In a recent Foresight article, the possibility of a nationally franchised senior housing brand came up. That led me to explore and consider the perils and possibilities of franchising senior living from bed and board through CCRCs. Franchising is not an entirely new idea, but no one, to the best of my knowledge, has ever run with the idea to build a trusted senior housing brand.
Not only might franchising build a trusted brand, but it is also an effective capital financing mechanism. Since many unbranded, unfranchised board and care facilities are already in place, the capital is already at work, but franchised branding can exponentially improve its market presence and value.
Branding Basics
A national brand can foster a loyal connection with customers (residents and their families in the case of senior living) and connote a consistently high-quality, trustworthy customer experience. Like trust in general, it can be challenging to deliver that consistency. Still, once trust or brand confidence is lost, it’s super difficult to regain. It takes a promoter’s genius to achieve brand dominance, which is key to success. It takes astute oversight to maintain it.
Senior housing in general lacks a dominant, trusted national brand. Ask most people what brand comes to mind when they think about senior housing, and you will draw a blank. Conversations with industry leaders indicate that most don’t think a national brand is even possible. The goal for a national senior housing brand would be to provide a safe choice when siblings decide that Dad needs a care home.

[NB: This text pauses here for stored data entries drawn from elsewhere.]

theorem canon_eq_alt (pol1 pol2 : List (List Int)) (hpre : Pre_somme2v pol1 pol2) :
    canon2v pol1 pol2 = somme2v_alt pol1 pol2 := by
  obtain ⟨hnn, h1, h2⟩ := hpre
  -- notation
  set R := max pol1.length pol2.length with hR
  set C := (pol1 ++ pol2).foldl (fun m r => max m r.length) 0 with hC
  set rows := popTail (sumRows pol1 pol2) with hrowsdef
  set L := rows.length with hL
  set m := rows.foldl (fun m r => max m r.length) 0 with hm
  -- basic bounds
  have hR1 : 1 ≤ R := by
    rcases hnn with h | h
    · have := List.length_pos_iff.mpr h; omega
    · have := List.length_pos_iff.mpr h; omega
  have hCrow : ∀ r ∈ pol1 ++ pol2, r.length ≤ C := (foldl_max_spec (pol1 ++ pol2) 0).2.1
  have hrowlen : ∀ (p : List (List Int)), (∀ r ∈ p, r.length ≤ C) → ∀ i, (p.getD i []).length ≤ C := by
    intro p hp i
    by_cases hi : i < p.length
    · rw [List.getD_eq_getElem _ _ hi]
      exact hp _ (List.getElem_mem hi)
    · rw [List.getD_eq_default _ _ (by omega)]
      exact Nat.zero_le _
  have hlen1 : ∀ i, (pol1.getD i []).length ≤ C :=
    hrowlen pol1 (fun r hr => hCrow r (List.mem_append_left _ hr))
  have hlen2 : ∀ i, (pol2.getD i []).length ≤ C :=
    hrowlen pol2 (fun r hr => hCrow r (List.mem_append_right _ hr))
  have hC1 : 1 ≤ C := by
    rcases hnn with h | h
    · have h0 : 0 < pol1.length := List.length_pos_iff.mpr h
      have hne := h1 _ (List.getElem_mem h0)
      have := hCrow _ (List.mem_append_left _ (List.getElem_mem h0))
      have := List.length_pos_iff.mpr hne
      omega
    · have h0 : 0 < pol2.length := List.length_pos_iff.mpr h
      have hne := h2 _ (List.getElem_mem h0)
      have := hCrow _ (List.mem_append_right _ (List.getElem_mem h0))
      have := List.length_pos_iff.mpr hne
      omega
  -- coefficient facts
  have hfC : ∀ i j, C ≤ j → coefB pol1 pol2 i j = 0 := by
    intro i j hj
    rw [coefB_eq, List.getD_eq_default _ _ (le_trans (hlen1 i) hj),
        List.getD_eq_default _ _ (le_trans (hlen2 i) hj)]
    ring
  have hgf : ∀ i j, (rowSum (pol1.getD i []) (pol2.getD i [])).getD j 0 = coefB pol1 pol2 i j := by
    intro i j
    rw [rowSum_getD, coefB_eq]
  have hgne : ∀ i, i < R → rowSum (pol1.getD i []) (pol2.getD i []) ≠ [] := by
    intro i hi hn
    have hlen := rowSum_length (pol1.getD i []) (pol2.getD i [])
    rw [hn] at hlen
    simp only [List.length_nil] at hlen
    rcases Nat.lt_or_ge i pol1.length with hc | hc
    · have hmem : pol1.getD i [] ∈ pol1 := by
        rw [List.getD_eq_getElem _ _ hc]; exact List.getElem_mem hc
      have := List.length_pos_iff.mpr (h1 _ hmem)
      omega
    · have hc2 : i < pol2.length := by omega
      have hmem : pol2.getD i [] ∈ pol2 := by
        rw [List.getD_eq_getElem _ _ hc2]; exact List.getElem_mem hc2
      have := List.length_pos_iff.mpr (h2 _ hmem)
      omega
  -- rows facts
  have hSlen : (sumRows pol1 pol2).length = R := sumRows_length pol1 pol2
  have hpre' : rows <+: sumRows pol1 pol2 := popTail_prefix _
  have hLR : L ≤ R := by
    have := hpre'.length_le
    omega
  have hrne : rows ≠ [] := by
    rw [hrowsdef, ← popLoopA_eq_popTail]
    apply popLoopA_ne_nil
    intro hn
    rw [hn] at hSlen
    simp at hSlen
    omega
  have hL1 : 1 ≤ L := by
    have := List.length_pos_iff.mpr hrne
    omega
  have hrget : ∀ i, i < L → rows.getD i [] = stripRow (rowSum (pol1.getD i []) (pol2.getD i [])) := by
    intro i hi
    rw [← prefix_getD [] hpre' (by omega), sumRows_getD _ _ i (by omega)]
  -- row-count characterization of L
  have hQup : ∀ i, L ≤ i → i < R → ∀ j, coefB pol1 pol2 i j = 0 := by
    intro i hge hlt j
    have hz := popTail_dropped (sumRows pol1 pol2) i (by omega) (by omega)
    rw [sumRows_getD _ _ i (by omega)] at hz
    have := (stripRow_zero_iff _ (hgne i (by omega))).mp hz j
    rw [hgf] at this
    exact this
  have hQlast : L = 1 ∨ ∃ j, coefB pol1 pol2 (L - 1) j ≠ 0 := by
    rcases popTail_stop (sumRows pol1 pol2) with hs | hs | hs
    · left
      show rows.length = 1
      rw [show rows = [[0]] from hs]
      rfl
    · exact absurd hs hrne
    · right
      have hlastne : rows.getD (L - 1) [] ≠ [0] := by
        intro hc
        apply hs
        show rows.getLast? = some [0]
        rw [getLast?_getD [] rows hrne]
        exact congrArg some hc
      rw [hrget (L - 1) (by omega)] at hlastne
      have hniff := (stripRow_zero_iff _ (hgne (L - 1) (by omega)))
      by_contra hcon
      push_neg at hcon
      exact hlastne (hniff.mpr (fun j => by rw [hgf (L - 1) j]; exact hcon j))
  -- scanned row count equals L
  have hnrows : scanDown (fun i => (List.range C).any (fun j => coefB pol1 pol2 i j != 0))
      ((List.range' 1 (R - 1)).reverse) = L := by
    obtain ⟨i1, i2, i3, i4⟩ := scanDown_spec
      (fun i => (List.range C).any (fun j => coefB pol1 pol2 i j != 0)) (R - 1)
    set N := scanDown (fun i => (List.range C).any (fun j => coefB pol1 pol2 i j != 0))
      ((List.range' 1 (R - 1)).reverse) with hN
    rcases Nat.lt_trichotomy L N with hlt | heq | hlt
    · exfalso
      have hN1 : N ≠ 1 := by omega
      have htrue := i4.resolve_left hN1
      have htrue' : ∃ j, j < C ∧ coefB pol1 pol2 (N - 1) j ≠ 0 := by
        simpa [List.any_eq_true, bne_iff_ne] using htrue
      obtain ⟨j, _, hj⟩ := htrue'
      exact hj (hQup (N - 1) (by omega) (by omega) j)
    · exact heq.symm
    · exfalso
      have hL1' : L ≠ 1 := by omega
      obtain ⟨j, hj⟩ := hQlast.resolve_left hL1'
      have hfalse := i3 (L - 1) (by omega) (by omega)
      have hjC : j < C := by
        by_contra hc
        exact hj (hfC (L - 1) j (by omega))
      have : coefB pol1 pol2 (L - 1) j = 0 := by
        have := List.any_eq_false.mp hfalse j (List.mem_range.mpr hjC)
        simpa using this
      exact hj this
  -- column-count characterization of m
  obtain ⟨_, hm_all, hm_att⟩ := foldl_max_spec rows 0
  rw [← hm] at hm_all hm_att
  have hrowmem : ∀ i, i < L → rows.getD i [] ∈ rows := by
    intro i hi
    rw [List.getD_eq_getElem _ _ (by omega)]
    exact List.getElem_mem (by omega)
  have hm1 : 1 ≤ m := by
    have hne0 := stripRow_ne_nil _ (hgne 0 (by omega))
    have hmem := hrowmem 0 (by omega)
    rw [hrget 0 (by omega)] at hmem
    have := hm_all _ hmem
    have := List.length_pos_iff.mpr hne0
    omega
  have hmem_ex : ∀ r ∈ rows, ∃ i, i < L ∧ r = stripRow (rowSum (pol1.getD i []) (pol2.getD i [])) := by
    intro r hr
    obtain ⟨i, hi, hig⟩ := List.mem_iff_getElem.mp hr
    refine ⟨i, by omega, ?_⟩
    rw [← hrget i (by omega), List.getD_eq_getElem _ _ hi, hig]
  have hmC : m ≤ C := by
    rcases hm_att with h | ⟨r, hr, hmr⟩
    · omega
    · obtain ⟨i, hi, rfl⟩ := hmem_ex r hr
      have hle := stripRow_length_le (rowSum (pol1.getD i []) (pol2.getD i []))
      rw [rowSum_length] at hle
      have := hlen1 i
      have := hlen2 i
      omega
  have hMup : ∀ j, m ≤ j → ∀ i, i < L → coefB pol1 pol2 i j = 0 := by
    intro j hj i hi
    have hmem := hrowmem i hi
    have hlenle := hm_all _ hmem
    rw [hrget i hi] at hlenle
    rw [← hgf]
    exact stripRow_beyond _ _ (by omega)
  have hMlast : m = 1 ∨ ∃ i, i < L ∧ coefB pol1 pol2 i (m - 1) ≠ 0 := by
    rcases hm_att with h | ⟨r, hr, hmr⟩
    · omega
    · obtain ⟨i, hi, rfl⟩ := hmem_ex r hr
      rcases stripRow_last _ (hgne i (by omega)) with hs | hs
      · left; omega
      · right
        exact ⟨i, hi, by rw [hmr, ← hgf]; exact hs⟩
  -- scanned column count equals m
  have hncols : scanDown (fun j => (List.range L).any (fun i => coefB pol1 pol2 i j != 0))
      ((List.range' 1 (C - 1)).reverse) = m := by
    obtain ⟨i1, i2, i3, i4⟩ := scanDown_spec
      (fun j => (List.range L).any (fun i => coefB pol1 pol2 i j != 0)) (C - 1)
    set N := scanDown (fun j => (List.range L).any (fun i => coefB pol1 pol2 i j != 0))
      ((List.range' 1 (C - 1)).reverse) with hN
    rcases Nat.lt_trichotomy m N with hlt | heq | hlt
    · exfalso
      have hN1 : N ≠ 1 := by omega
      have htrue := i4.resolve_left hN1
      have htrue' : ∃ i, i < L ∧ coefB pol1 pol2 i (N - 1) ≠ 0 := by
        simpa [List.any_eq_true, bne_iff_ne] using htrue
      obtain ⟨i, hi, hne⟩ := htrue'
      exact hne (hMup (N - 1) (by omega) i hi)
    · exact heq.symm
    · exfalso
      have hm1' : m ≠ 1 := by omega
      obtain ⟨i, hi, hne⟩ := hMlast.resolve_left hm1'
      have hmC' : m - 1 ≤ C - 1 := by omega
      have hfalse := i3 (m - 1) (by omega) hmC'
      have : coefB pol1 pol2 i (m - 1) = 0 := by
        have := List.any_eq_false.mp hfalse i (List.mem_range.mpr hi)
        simpa using this
      exact hne this
  -- assemble
  show rows.map (fun r => r ++ List.replicate (m - r.length) 0) = somme2v_alt pol1 pol2
  rw [somme2v_alt]
  simp only [← hR, ← hC, hnrows, hncols]
  apply ext_getD []
  · simp [hL]
  · intro i
    by_cases hi : i < L
    · rw [List.getD_eq_getElem _ _ (by simpa using hi),
          List.getD_eq_getElem _ _ (by simpa using hi)]
      rw [List.getElem_map, List.getElem_map]
      simp only [List.getElem_range]
      have hrilen : (rows[i]'(by omega)).length ≤ m := hm_all _ (List.getElem_mem (by omega))
      have hrieq : rows[i]'(by omega) = stripRow (rowSum (pol1.getD i []) (pol2.getD i [])) := by
        rw [← List.getD_eq_getElem rows [] (by omega), hrget i hi]
      apply ext_getD 0
      · simp only [List.length_append, List.length_replicate, List.length_map, List.length_range]
        omega
      · intro j
        have hx : (rows[i]'(by omega) ++ List.replicate (m - (rows[i]'(by omega)).length) 0).getD j 0
            = coefB pol1 pol2 i j := by
          rw [getD_append_zeros, hrieq, ← stripRow_getD, hgf]
        rw [hx]
        by_cases hj : j < m
        · rw [List.getD_eq_getElem _ _ (by simpa using hj), List.getElem_map]
          simp only [List.getElem_range]
        · rw [List.getD_eq_default _ _ (by simpa using hj)]
          exact hMup j (by omega) i hi
    · rw [List.getD_eq_default _ _ (by simpa using hi),
          List.getD_eq_default _ _ (by simpa using hi)]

For those of us who are familiar with the industry, Brookdale might come to mind as a brand because of its prominence. Brookdale, though, has been shrinking, and it has not succeeded in highlighting quality as its branding characteristic. Investors may be focused on profit, but customers determine whether a brand grows or withers, and customers are looking for quality, reliability, integrity, and value.
This leads to the conclusion that the opportunity to create a truly trustworthy national brand for senior housing is still untapped.
Enter Franchising
To build an investor-dominated enterprise like Brookdale into such a brand would require considerable capital and a less venal vision for the board and executive leadership. On the other hand, small mom-and-pop board and care homes already exist, so any additional capital infusion needed can be much less. Franchising these homes to bring them recognition could be a path toward building a respected national brand.
Franchising offers the opportunity to boost unknown local providers to national prominence by enforcing high-quality standards and promoting that quality with a nationwide creative advertising and public relations campaign. The choice of name should not be too cute. For instance, Evercare Homes is a straightforward name that might work, although I could imagine Home Instead, which already has a minimal brand identity, stepping forward in its own name.
The best-known senior care brand, to my mind, is “A Place for Mom,” which is a referral service to facilities that need a sales boost. APFM has had a successful advertising program featuring Joan Lunden. Its reputation has been adversely affected by the appearance of a conflict of interest with its customers. Still, it was that very effective advertising campaign that gave it the momentum and dominance to gain primacy among referral agencies.
Beyond Restaurants
When we think of franchising, we primarily think of restaurant chains like McDonald’s. Bill Marriott took an A&W Root Beer stand in Washington, DC, developed it into the Hot Shoppes restaurant franchising chain, and then moved from that into a franchising model for hotels. Of course, his journey of discovery and growth was not as straightforward as that makes it sound.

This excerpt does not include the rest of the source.